Mockup of slice with example triangulation between nearest vertices
Mockup of slice with example Delaunay triangulation (but not actually correct, only to give an indication)
Then something dawned on me: do we have to constrain the fill pattern to the boundaries of the target model? What if we had a pre-defined 3D fill pattern, say a honeycomb, which we intersect with the model to produce the fill pattern?
X-end-motor.stl Mendel Part
Model Mask Overlay
Slice of Model Packed With Regular Spheres
The pattern could potentially derive from a 3D Tessellation.
3D tessellation with truncated octahedron (via Wikipedia)
Further browsing online leads to Hyperbolic Planar Tesselations. I have no idea whether something like this could be utilised, but the fractal nature of how the pattern interacts with the boundary could yield ideas for resolving how to give strength to irregular, organic shapes.
Hyperbolic Planar Tesselations (via http://www.plunk.org/~hatch/HyperbolicTesselations)

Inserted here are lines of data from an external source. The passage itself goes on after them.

-- pv_equiv track=rewrite | github.com/adarshkumar23/complivibe-core | scripts/normalize_obligations.py | normalize_who
-- ===== SOURCE A (Python) =====
-- def normalize_who(val: str) -> str:
--     if not val:
--         return "unknown"
--     v = val.lower()
--     if "provider" in v or "manufacturer" in v:
--         return "provider"
--     elif "deploy" in v or "employer" in v or "user" in v:
--         return "deployer"
--     elif "importer" in v:
--         return "importer"
--     elif "distributor" in v:
--         return "distributor"
--     elif "fiduciary" in v or "controller" in v:
--         return "data_fiduciary"
--     elif "processor" in v:
--         return "data_processor"
--     elif any(k in v for k in ["authority", "commission", "notified", "member state", "board", "office", "enisa", "member states"]):
--         return "competent_authority"
--     elif "all" in v or "any" in v or "everyone" in v:
--         return "all"
--     return val
-- ===== SOURCE B (Python) =====
-- # Single left-to-right scan over the lowered text: at each position check which
-- # keywords start there and keep the minimum category priority seen; category
-- # priority resolution by min replaces A's ordered branch chain.
-- KEYWORDS = {
--     "provider": 0, "manufacturer": 0,
--     "deploy": 1, "employer": 1, "user": 1,
--     "importer": 2,
--     "distributor": 3,
--     "fiduciary": 4, "controller": 4,
--     "processor": 5,
--     "authority": 6, "commission": 6, "notified": 6, "member state": 6,
--     "board": 6, "office": 6, "enisa": 6, "member states": 6,
--     "all": 7, "any": 7, "everyone": 7,
-- }
-- CATS = ["provider", "deployer", "importer", "distributor", "data_fiduciary",
--         "data_processor", "competent_authority", "all"]
--
--
-- def normalize_who(val: str) -> str:
--     if not val:
--         return "unknown"
--     v = val.lower()
--     best = len(CATS)
--     for i in range(len(v)):
--         for kw, pri in KEYWORDS.items():
--             if pri < best and v.startswith(kw, i):
--                 best = pri
--     return CATS[best] if best < len(CATS) else val
-- ===== Notes on version B (the rewrite author's own statement) =====
-- stated objective: alternative
-- what changed: Replaces A's keyword-driven if/elif chain of substring tests with a text-driven single left-to-right scan: at each position of the lowered string B checks which keywords start there (startswith) and keeps the minimum category priority, resolving A's branch order by a min accumulator instead of ordered branches.
import Mathlib
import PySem

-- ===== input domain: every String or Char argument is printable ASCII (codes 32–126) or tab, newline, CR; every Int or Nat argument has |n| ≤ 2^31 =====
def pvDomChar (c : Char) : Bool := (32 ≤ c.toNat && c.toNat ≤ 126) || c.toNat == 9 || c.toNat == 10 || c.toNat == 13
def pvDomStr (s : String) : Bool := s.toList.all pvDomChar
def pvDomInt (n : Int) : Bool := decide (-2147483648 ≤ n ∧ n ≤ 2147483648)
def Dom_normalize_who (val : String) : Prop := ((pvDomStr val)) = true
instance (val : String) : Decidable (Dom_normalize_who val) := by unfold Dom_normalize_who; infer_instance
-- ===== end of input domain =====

In order to get a feel for the problem I decided to mock up such a pattern to print. This led to an interesting realisation, that the various tools available will each work with this solution to varying extents. I played with OpenSCAD, Google Sketchup, Skeinforge and Slic3r whilst trying to manually generate an example structure. I found that concept of internal structure in these tools is rather foreign, and I had to hack a bit to get some results. Most 3D modelling tools I have tried concern themselves with solids, the skin of the model, and not the skeleton. Perhaps there exist CAD programs geared towards engineering which use a skeleton + skin paradigm? Perhaps this is also worth investigating further?
In the end I used OpenSCAD to generate a cube filled with a set of sphere-spaces, and used Skeinforge to slice two models, one with zero infill and one with 30% infill.

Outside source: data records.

-- pv_equiv track=rewrite | github.com/soji-omiwade/algorithms | dsa/before_rubrik/duplicate_chars_removal.py | go
-- ===== SOURCE A (Python) =====
-- def go(s):
--     s = list(s)
--     instring = False
--     loc = 0
--     for i in range(len(s)):
--         if ord(s[i]) >= ord("A") and  ord(s[i]) <= ord("z"):
--             if not instring:
--                 s[loc] = s[i]
--                 loc += 1
--             instring = True
--         else:
--             instring = False
--     return " ".join(s[:loc])
-- ===== SOURCE B (Python) =====
-- def go(s):
--     out = []
--     i = 0
--     n = len(s)
--     while i < n:
--         if "A" <= s[i] <= "z":
--             out.append(s[i])
--             while i < n and "A" <= s[i] <= "z":
--                 i += 1
--         else:
--             while i < n and not ("A" <= s[i] <= "z"):
--                 i += 1
--     return " ".join(out)
-- ===== Notes on version B (the rewrite author's own statement) =====
-- stated objective: simpler
-- what changed: Replaces the flag-tracking scan that mutates the list in place with a run-skipping scan: find each maximal run of alphabetic-range characters, take its first character, and skip the rest of the run.
import Mathlib
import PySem

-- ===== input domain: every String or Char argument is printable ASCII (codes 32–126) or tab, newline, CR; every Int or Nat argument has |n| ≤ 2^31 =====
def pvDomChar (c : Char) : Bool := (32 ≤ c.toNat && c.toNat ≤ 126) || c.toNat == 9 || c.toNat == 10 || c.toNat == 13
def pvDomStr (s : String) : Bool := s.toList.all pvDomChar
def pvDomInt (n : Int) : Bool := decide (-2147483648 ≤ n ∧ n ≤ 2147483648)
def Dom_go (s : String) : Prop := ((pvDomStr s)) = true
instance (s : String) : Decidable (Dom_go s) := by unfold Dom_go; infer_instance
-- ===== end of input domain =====

-- Header: B replaces A's in-place flag-tracking scan with a run-skipping scan
-- (first char of each maximal run in the ord-range 65..122); simpler, same cost.


-- ===== PORT A =====
-- ord(c) >= ord("A") and ord(c) <= ord("z")
def goPred (c : Char) : Bool := decide ('A'.toNat ≤ c.toNat) && decide (c.toNat ≤ 'z'.toNat)

-- one iteration of A's for-loop; state = (mutable list s, instring, loc).
-- the read s[i] uses getD: i ranges over range(len(s)) so it is always in range.
def goStep (st : List Char × Bool × Nat) (i : Nat) : List Char × Bool × Nat :=
  let c := st.1.getD i ' '
  if goPred c then
    if !st.2.1 then (st.1.set st.2.2 c, true, st.2.2 + 1)
    else (st.1, true, st.2.2)
  else (st.1, false, st.2.2)

def go (s : String) : String :=
  let s0 := s.toList
  let res := (List.range s0.length).foldl goStep (s0, false, 0)
  -- " ".join(s[:loc]) on a list of single characters
  String.mk (List.intersperse ' ' (res.1.take res.2.2))

-- ===== PORT B =====
-- run-skipping scan: take the first char of each alphabetic-range run, skip the run
def goCollect : List Char → List Char
  | [] => []
  | c :: t =>
    if goPred c then c :: goCollect (t.dropWhile (fun x => goPred x))
    else goCollect (t.dropWhile (fun x => !goPred x))
termination_by l => l.length
decreasing_by
  · exact Nat.lt_succ_of_le (t.length_dropWhile_le _)
  · exact Nat.lt_succ_of_le (t.length_dropWhile_le _)

def go_alt (s : String) : String :=
  String.mk (List.intersperse ' ' (goCollect s.toList))

-- ===== PRECONDITION & SPEC =====
def Spec_go (s : String) (out : String) : Prop := out = go_alt s
instance (s : String) (out : String) : Decidable (Spec_go s out) := by unfold Spec_go; infer_instance

-- ===== CLAIM (what is proved, stated in full; the proofs are below) =====
def Claim_equal_go : Prop := ∀ (s : String), Dom_go s → Spec_go s (go s)

-- ===== LEMMAS AND PROOFS =====

-- pure (non-mutating) flag scan, foldl form, accumulator holds the firsts collected so far
def Facc (st : List Char × Bool) (c : Char) : List Char × Bool :=
  if goPred c then (if st.2 then st.1 else st.1 ++ [c], true) else (st.1, false)

-- pure flag scan, recursive form
def Frec (ins : Bool) : List Char → List Char
  | [] => []
  | c :: t => if goPred c then (if ins then Frec true t else c :: Frec true t) else Frec false t

lemma foldl_Facc (l : List Char) : ∀ (acc : List Char) (ins : Bool),
    (l.foldl Facc (acc, ins)).1 = acc ++ Frec ins l := by
  induction l with
  | nil => intro acc ins; simp [Frec]
  | cons c t ih =>
    intro acc ins
    by_cases h : goPred c = true <;> by_cases hi : ins = true <;>
      simp [Facc, Frec, h, hi, ih]

lemma Frec_true (l : List Char) : Frec true l = Frec false (l.dropWhile (fun x => goPred x)) := by
  induction l with
  | nil => simp [Frec]
  | cons c t ih =>
    by_cases h : goPred c = true <;> simp [Frec, List.dropWhile, h, ih]

lemma Frec_false_drop (l : List Char) :
    Frec false (l.dropWhile (fun x => !goPred x)) = Frec false l := by
  induction l with
  | nil => simp
  | cons c t ih =>
    by_cases h : goPred c = true <;> simp [Frec, List.dropWhile, h, ih]

lemma Frec_eq_collect (l : List Char) : Frec false l = goCollect l := by
  induction l using goCollect.induct with
  | case1 => simp [Frec, goCollect]
  | case2 c t h ih => rw [goCollect, if_pos h, Frec, if_pos h, if_neg (by simp), Frec_true, ih]
  | case3 c t h ih =>
    rw [goCollect, if_neg h, Frec, if_neg h, ← Frec_false_drop t, ih]

-- writes strictly below the dropped prefix do not change it
lemma drop_set_of_lt {α : Type} (l : List α) (j : Nat) (v : α) (i : Nat) (h : j < i) :
    (l.set j v).drop i = l.drop i := by
  apply List.ext_getElem?
  intro m
  rw [List.getElem?_drop, List.getElem?_drop, List.getElem?_set]
  rw [if_neg (by omega)]

lemma drop_succ_of_drop_eq {α : Type} {l1 l2 : List α} {i : Nat} (h : l1.drop i = l2.drop i) :
    l1.drop (i + 1) = l2.drop (i + 1) := by
  have := congrArg (List.drop 1) h
  rwa [List.drop_drop, List.drop_drop] at this

-- the invariant of A's loop after processing the first i indices: the tracked prefix
-- s[:loc] equals the pure flag scan of s0[:i], and the tail from i is still the input
lemma go_inv (s0 : List Char) : ∀ (i : Nat), i ≤ s0.length →
    ∀ (st : List Char × Bool × Nat) (P : List Char × Bool),
    (List.range i).foldl goStep (s0, false, 0) = st →
    (s0.take i).foldl Facc ([], false) = P →
    st.1.length = s0.length ∧ st.2.2 ≤ i ∧ st.1.drop i = s0.drop i ∧
      st.2.1 = P.2 ∧ st.2.2 = P.1.length ∧ st.1.take st.2.2 = P.1 := by
  intro i
  induction i with
  | zero =>
    intro _ st P hst hP
    subst hst; subst hP
    simp
  | succ i ih =>
    intro hle st P hst hP
    have hi : i < s0.length := hle
    obtain ⟨hlen, hloc, hdrop, hflag, hlocP, htake⟩ := ih (Nat.le_of_lt hi) _ _ rfl rfl
    rw [List.range_succ, List.foldl_append, List.foldl_cons, List.foldl_nil] at hst
    rw [List.take_add_one, List.getElem?_eq_getElem hi, Option.toList_some,
        List.foldl_append, List.foldl_cons, List.foldl_nil] at hP
    subst hst; subst hP
    clear ih
    generalize hq : (List.range i).foldl goStep (s0, false, 0) = q
      at hlen hloc hdrop hflag hlocP htake ⊢
    obtain ⟨arr, ins, loc⟩ := q
    generalize hp2 : (s0.take i).foldl Facc ([], false) = p at hflag hlocP htake ⊢
    obtain ⟨pl, pf⟩ := p
    simp only at hlen hloc hdrop hflag hlocP htake
    -- the read s[i] is the original character: position i was never written
    have hread : arr.getD i ' ' = s0[i] := by
      have h1 : arr[i]? = s0[i]? := by
        have := congrArg (fun l => l[0]?) hdrop
        simpa [List.getElem?_drop] using this
      rw [List.getD_eq_getElem?_getD, h1, List.getElem?_eq_getElem hi]
      rfl
    subst hflag
    by_cases hp : goPred s0[i] = true <;>
      rcases Bool.eq_false_or_eq_true ins with hins | hins <;> subst hins <;>
      simp only [goStep, Facc, hread, hp, Bool.not_true, Bool.not_false, Bool.false_eq_true,
        if_true, if_false, true_and]
    -- pred true, instring true: nothing changes on either side
    · exact ⟨hlen, by omega, drop_succ_of_drop_eq hdrop, hlocP, htake⟩
    -- pred true, instring false: write s0[i] at loc, loc += 1; accumulator appends s0[i]
    · have hlt : loc < arr.length := by rw [hlen]; omega
      have htk : (arr.set loc s0[i]).take (loc + 1) = pl ++ [s0[i]] := by
        rw [List.take_add_one, List.getElem?_set_eq_of_lt _ hlt, Option.toList_some,
          List.take_set, List.set_eq_of_length_le (by simp), htake]
      have hdr : (arr.set loc s0[i]).drop (i + 1) = s0.drop (i + 1) := by
        rw [drop_set_of_lt _ _ _ _ (by omega : loc < i + 1)]
        exact drop_succ_of_drop_eq hdrop
      exact ⟨by simp [hlen], by omega, hdr, by simp [hlocP], htk⟩
    -- pred false: flag cleared on both sides, nothing written
    · exact ⟨hlen, by omega, drop_succ_of_drop_eq hdrop, hlocP, htake⟩
    · exact ⟨hlen, by omega, drop_succ_of_drop_eq hdrop, hlocP, htake⟩

lemma go_firsts (s0 : List Char) :
    (((List.range s0.length).foldl goStep (s0, false, 0)).1.take
      ((List.range s0.length).foldl goStep (s0, false, 0)).2.2) = goCollect s0 := by
  obtain ⟨-, -, -, -, -, htake⟩ := go_inv s0 s0.length (Nat.le_refl _) _ _ rfl rfl
  rw [htake, List.take_length, ← Frec_eq_collect]
  simpa using foldl_Facc s0 [] false

-- ===== VERDICT (by name: the statement is the Claim_ definition above) =====
theorem go_spec : Claim_equal_go := by
  intro s _
  unfold Spec_go go go_alt
  simp only
  rw [go_firsts]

Cube With Sphere Mask Applied
Cube With Sphere Mask Applied - SectionPlane
It is worth mentioning that I attempted creating a similar structure in Sketchup, but using a real model (Mendel X Motor Mount) and a lattice of spheres (as shown a few paragraphs earlier). Attempting to intersect the spheres with the model caused Sketchup to hang (or rather take an unacceptable amount of time to respond). This perhaps hints at the potential performance problems such a solution may have?
The printed model shows that, for a very basic target shape, the packed sphere approach yields a reasonably rigid object. It is certainly not comparable to a cube filled with 30% line pattern infill, but printing the mock gave me confidence that it is at least worth continuing to research such techniques.
No-Fill Layer 1
No-Fill Complete See-Through
Filled Layer 1
Filled Layer 1
The goal of writing this post was to collect some thoughts on the subject which I could refer people to for discussion. It would be cool if someone more mathematically-minded could comment on the feasibility of such 3D space filling algorithms. Or if others have had similar ideas on the subject at all!

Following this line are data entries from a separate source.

-- pv_equiv track=rewrite | github.com/spyroot/warlock | tests/tests_esxI_read_state.py | verify_values_seq
-- ===== SOURCE A (Python) =====
-- def verify_values_seq(data):
--     values = list(data.values())
--     numeric_values = [v for v in values if isinstance(v, int)]
--     sorted_values = sorted(numeric_values)
--     for i in range(len(sorted_values)):
--         if sorted_values[i] != i:
--             return False
--     return True
-- ===== SOURCE B (Python) =====
-- def verify_values_seq(data):
--     numeric_values = [v for v in data.values() if isinstance(v, int)]
--     n = len(numeric_values)
--     seen = [False] * n
--     for v in numeric_values:
--         if v < 0 or v >= n or seen[v]:
--             return False
--         seen[v] = True
--     return True
-- ===== Notes on version B (the rewrite author's own statement) =====
-- stated objective: faster
-- what changed: Replaces sort-then-compare-with-index by a single pass that bucket-marks each value in a fixed-size boolean table, rejecting on out-of-range or repeated values.
import Mathlib
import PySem

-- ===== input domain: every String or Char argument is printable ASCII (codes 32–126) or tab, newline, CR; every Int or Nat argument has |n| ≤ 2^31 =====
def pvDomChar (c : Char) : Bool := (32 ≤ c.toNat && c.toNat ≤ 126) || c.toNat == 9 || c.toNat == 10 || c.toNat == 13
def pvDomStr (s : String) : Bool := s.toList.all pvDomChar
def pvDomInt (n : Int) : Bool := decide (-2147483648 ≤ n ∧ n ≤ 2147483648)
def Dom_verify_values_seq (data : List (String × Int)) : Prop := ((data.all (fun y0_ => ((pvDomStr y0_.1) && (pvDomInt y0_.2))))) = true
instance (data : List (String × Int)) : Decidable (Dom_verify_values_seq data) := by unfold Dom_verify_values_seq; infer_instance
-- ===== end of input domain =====

-- B replaces A's sort-and-compare-with-index by a single pass that bucket-marks each value in a
-- fixed-size boolean table, rejecting out-of-range or repeated values (same return value everywhere).

-- ===== PORT A =====
-- the 'for i in range(len(sorted_values)): if sorted_values[i] != i: return False' loop:
-- walk the sorted list with the running index i (indexing sorted_values[i] step for step)
def pvALoop : List Int → Int → Bool
  | [], _ => true
  | x :: rest, i => if x ≠ i then false else pvALoop rest (i + 1)

def verify_values_seq (data : List (String × Int)) : Bool :=
  let values := (PySem.Dict.ofList data).values
  let numeric_values := values.filter (fun _v => true)  -- isinstance(v, int) is True for every Int value
  let sorted_values := PySem.List.sorted numeric_values (fun v => v) false
  pvALoop sorted_values 0

-- ===== PORT B =====
-- the marking loop of Source B; after the bound guard 0 ≤ v < n = seen.length, so getD/set at
-- v.toNat is exactly Python's seen[v] read/write
def pvBLoop (n : Int) : List Int → List Bool → Bool
  | [], _ => true
  | v :: rest, seen =>
    if v < 0 || n ≤ v then false
    else if seen.getD v.toNat false then false
    else pvBLoop n rest (seen.set v.toNat true)

def verify_values_seq_alt (data : List (String × Int)) : Bool :=
  let numeric_values := ((PySem.Dict.ofList data).values).filter (fun _v => true)
  let n := numeric_values.length
  pvBLoop (n : Int) numeric_values (List.replicate n false)

-- ===== PRECONDITION & SPEC =====
def Spec_verify_values_seq (data : List (String × Int)) (out : Bool) : Prop := out = verify_values_seq_alt data
instance (data : List (String × Int)) (out : Bool) : Decidable (Spec_verify_values_seq data out) := by unfold Spec_verify_values_seq; infer_instance

-- ===== CLAIM (what is proved, stated in full; the proofs are below) =====
def Claim_equal_verify_values_seq : Prop := ∀ (data : List (String × Int)), Dom_verify_values_seq data → Spec_verify_values_seq data (verify_values_seq data)

-- ===== LEMMAS AND PROOFS =====

-- A's loop succeeds iff the list it walks is exactly k, k+1, k+2, …
theorem pvALoop_iff (l : List Int) (k : Int) :
    pvALoop l k = true ↔ l = (List.range l.length).map (fun j : Nat => k + (j : Int)) := by
  induction l generalizing k with
  | nil => simp [pvALoop]
  | cons x rest ih =>
    have hf : ((fun j : Nat => k + (j : Int)) ∘ Nat.succ) = (fun j : Nat => (k + 1) + (j : Int)) := by
      funext j
      show k + ((Nat.succ j : Nat) : Int) = (k + 1) + (j : Int)
      push_cast
      ring
    simp only [pvALoop, List.length_cons, List.range_succ_eq_map, List.map_cons, List.map_map, hf]
    by_cases hx : x = k
    · subst hx
      simp [ih]
    · rw [if_pos hx]
      refine iff_of_false (by simp) ?_
      intro h
      obtain ⟨h1, -⟩ := List.cons_eq_cons.mp h
      exact hx (by rw [h1]; simp)

theorem getD_set_true (seen : List Bool) (i j : Nat) (hi : i < seen.length) :
    (seen.set i true).getD j false = if j = i then true else seen.getD j false := by
  simp only [List.getD_eq_getElem?_getD, List.getElem?_set, hi, if_true]
  by_cases h : j = i
  · simp [h]
  · simp [h, Ne.symm h]

-- B's loop succeeds iff the remaining values are distinct, in range, and not yet marked
theorem pvBLoop_iff (n : Int) (l : List Int) (seen : List Bool) (hlen : (seen.length : Int) = n) :
    pvBLoop n l seen = true ↔
      l.Nodup ∧ ∀ v ∈ l, 0 ≤ v ∧ v < n ∧ seen.getD v.toNat false = false := by
  induction l generalizing seen with
  | nil => simp [pvBLoop]
  | cons v rest ih =>
    simp only [pvBLoop]
    by_cases h1 : v < 0 ∨ n ≤ v
    · have hg : (v < 0 || n ≤ v) = true := by
        rcases h1 with h | h <;> simp [h]
      rw [hg]
      simp only [if_true, Bool.false_eq_true, false_iff]
      rintro ⟨-, hall⟩
      obtain ⟨h0, hn, -⟩ := hall v (List.mem_cons_self ..)
      omega
    · have h0 : 0 ≤ v := by omega
      have hn : v < n := by omega
      have hguard : (v < 0 || n ≤ v) = false := by
        simp; omega
      rw [hguard]
      simp only [Bool.false_eq_true, if_false]
      have hvlt : v.toNat < seen.length := by omega
      by_cases h2 : seen.getD v.toNat false = true
      · simp only [h2, if_true, Bool.false_eq_true, false_iff]
        rintro ⟨-, hall⟩
        obtain ⟨-, -, hfalse⟩ := hall v (List.mem_cons_self ..)
        rw [h2] at hfalse
        exact Bool.noConfusion hfalse
      · rw [Bool.not_eq_true] at h2
        simp only [h2, Bool.false_eq_true, if_false]
        rw [ih (seen.set v.toNat true) (by simpa using hlen)]
        constructor
        · rintro ⟨hnd, hall⟩
          have hvnot : v ∉ rest := by
            intro hv
            obtain ⟨-, -, hf⟩ := hall v hv
            rw [getD_set_true seen v.toNat v.toNat hvlt] at hf
            simp at hf
          refine ⟨List.nodup_cons.mpr ⟨hvnot, hnd⟩, ?_⟩
          intro w hw
          rcases List.mem_cons.mp hw with hw | hw
          · subst hw; exact ⟨h0, hn, h2⟩
          · obtain ⟨hw0, hwn, hf⟩ := hall w hw
            rw [getD_set_true seen v.toNat w.toNat hvlt] at hf
            refine ⟨hw0, hwn, ?_⟩
            by_cases he : w.toNat = v.toNat
            · rw [he] at hf; simp at hf
            · rwa [if_neg he] at hf
        · rintro ⟨hnd, hall⟩
          obtain ⟨hvnot, hnd'⟩ := List.nodup_cons.mp hnd
          refine ⟨hnd', ?_⟩
          intro w hw
          obtain ⟨hw0, hwn, hf⟩ := hall w (List.mem_cons_of_mem _ hw)
          refine ⟨hw0, hwn, ?_⟩
          rw [getD_set_true seen v.toNat w.toNat hvlt]
          have hne : w.toNat ≠ v.toNat := by
            intro he
            have : w = v := by omega
            exact hvnot (this ▸ hw)
          rwa [if_neg hne]

-- the core equivalence, over an arbitrary list of values
theorem pvMain (vs : List Int) :
    pvALoop (PySem.List.sorted vs (fun v => v) false) 0
      = pvBLoop (vs.length : Int) vs (List.replicate vs.length false) := by
  rw [Bool.eq_iff_iff, pvALoop_iff,
      pvBLoop_iff (vs.length : Int) vs _ (by simp)]
  have hperm : (PySem.List.sorted vs (fun v => v) false).Perm vs := PySem.List.sorted_perm ..
  have hlen : (PySem.List.sorted vs (fun v => v) false).length = vs.length :=
    hperm.length_eq
  rw [hlen]
  have hrepl : ∀ v : Int, (List.replicate vs.length false).getD v.toNat false = false := by
    intro v
    rw [List.getD_eq_getElem?_getD, List.getElem?_replicate]
    split <;> rfl
  constructor
  · intro h
    have hperm2 : vs.Perm ((List.range vs.length).map (fun j : Nat => (0 : Int) + (j : Int))) := by
      rw [← h]; exact hperm.symm
    have hnodR : ((List.range vs.length).map (fun j : Nat => (0 : Int) + (j : Int))).Nodup := by
      refine List.Nodup.map ?_ List.nodup_range
      intro a b hab
      simpa using hab
    refine ⟨hperm2.nodup_iff.mpr hnodR, ?_⟩
    intro v hv
    have hvR := hperm2.mem_iff.mp hv
    obtain ⟨j, hj, hje⟩ := List.mem_map.mp hvR
    have hj' := List.mem_range.mp hj
    refine ⟨by omega, by omega, hrepl v⟩
  · rintro ⟨hnd, hall⟩
    have hsub : vs ⊆ (List.range vs.length).map (fun j : Nat => (0 : Int) + (j : Int)) := by
      intro v hv
      obtain ⟨hv0, hvn, -⟩ := hall v hv
      refine List.mem_map.mpr ⟨v.toNat, List.mem_range.mpr (by omega), ?_⟩
      show (0 : Int) + (v.toNat : Int) = v
      omega
    have hperm2 : vs.Perm ((List.range vs.length).map (fun j : Nat => (0 : Int) + (j : Int))) :=
      (hnd.subperm hsub).perm_of_length_le (by simp)
    have hpw : ((List.range vs.length).map (fun j : Nat => (0 : Int) + (j : Int))).Pairwise
        (fun a b => (fun v => v) a < (fun v => v) b) := by
      refine List.Pairwise.map _ ?_ List.pairwise_lt_range
      intro a b hab
      simpa using hab
    exact PySem.List.sorted_eq_of_perm_of_pairwise_lt vs _ (fun v => v) hperm2.symm hpw

-- ===== VERDICT (by name: the statement is the Claim_ definition above) =====
theorem verify_values_seq_spec : Claim_equal_verify_values_seq := by
  intro data _
  unfold Spec_verify_values_seq verify_values_seq verify_values_seq_alt
  exact pvMain _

- I think it is worthwhile looking for more efficient fill patterns that take advantage of the 3D nature of the model it is filling.
- The main obstacles are computational intensity and ensuring the resulting model has sufficient strength, regardless of its form.
- It is worth reviewing whether current 3D modelling tools are suitable for defining such things as internal structure. There is potentially an opportunity to develop something interesting here.
I'm going to try and find time to play further and try and throw together perhaps a script to preprocess a model, or perhaps implement a fill algorithm directly. I will also look a bit more at existing tools to see if there is already something out there which allows the definition of internal support structures.
Any feedback would be very welcome!
An interesting post. I definitely like the idea of a fill pattern that uses less material and by implication takes less time to build. To some extent, users have been addressing this issue by designing structural parts with thin walls rather than simple block shapes. Example
For a show part like Yoda's head, the volume to be filled can be reduced by creating a spherical void approximately at the centroid of the model, but that all needs to be done by hand.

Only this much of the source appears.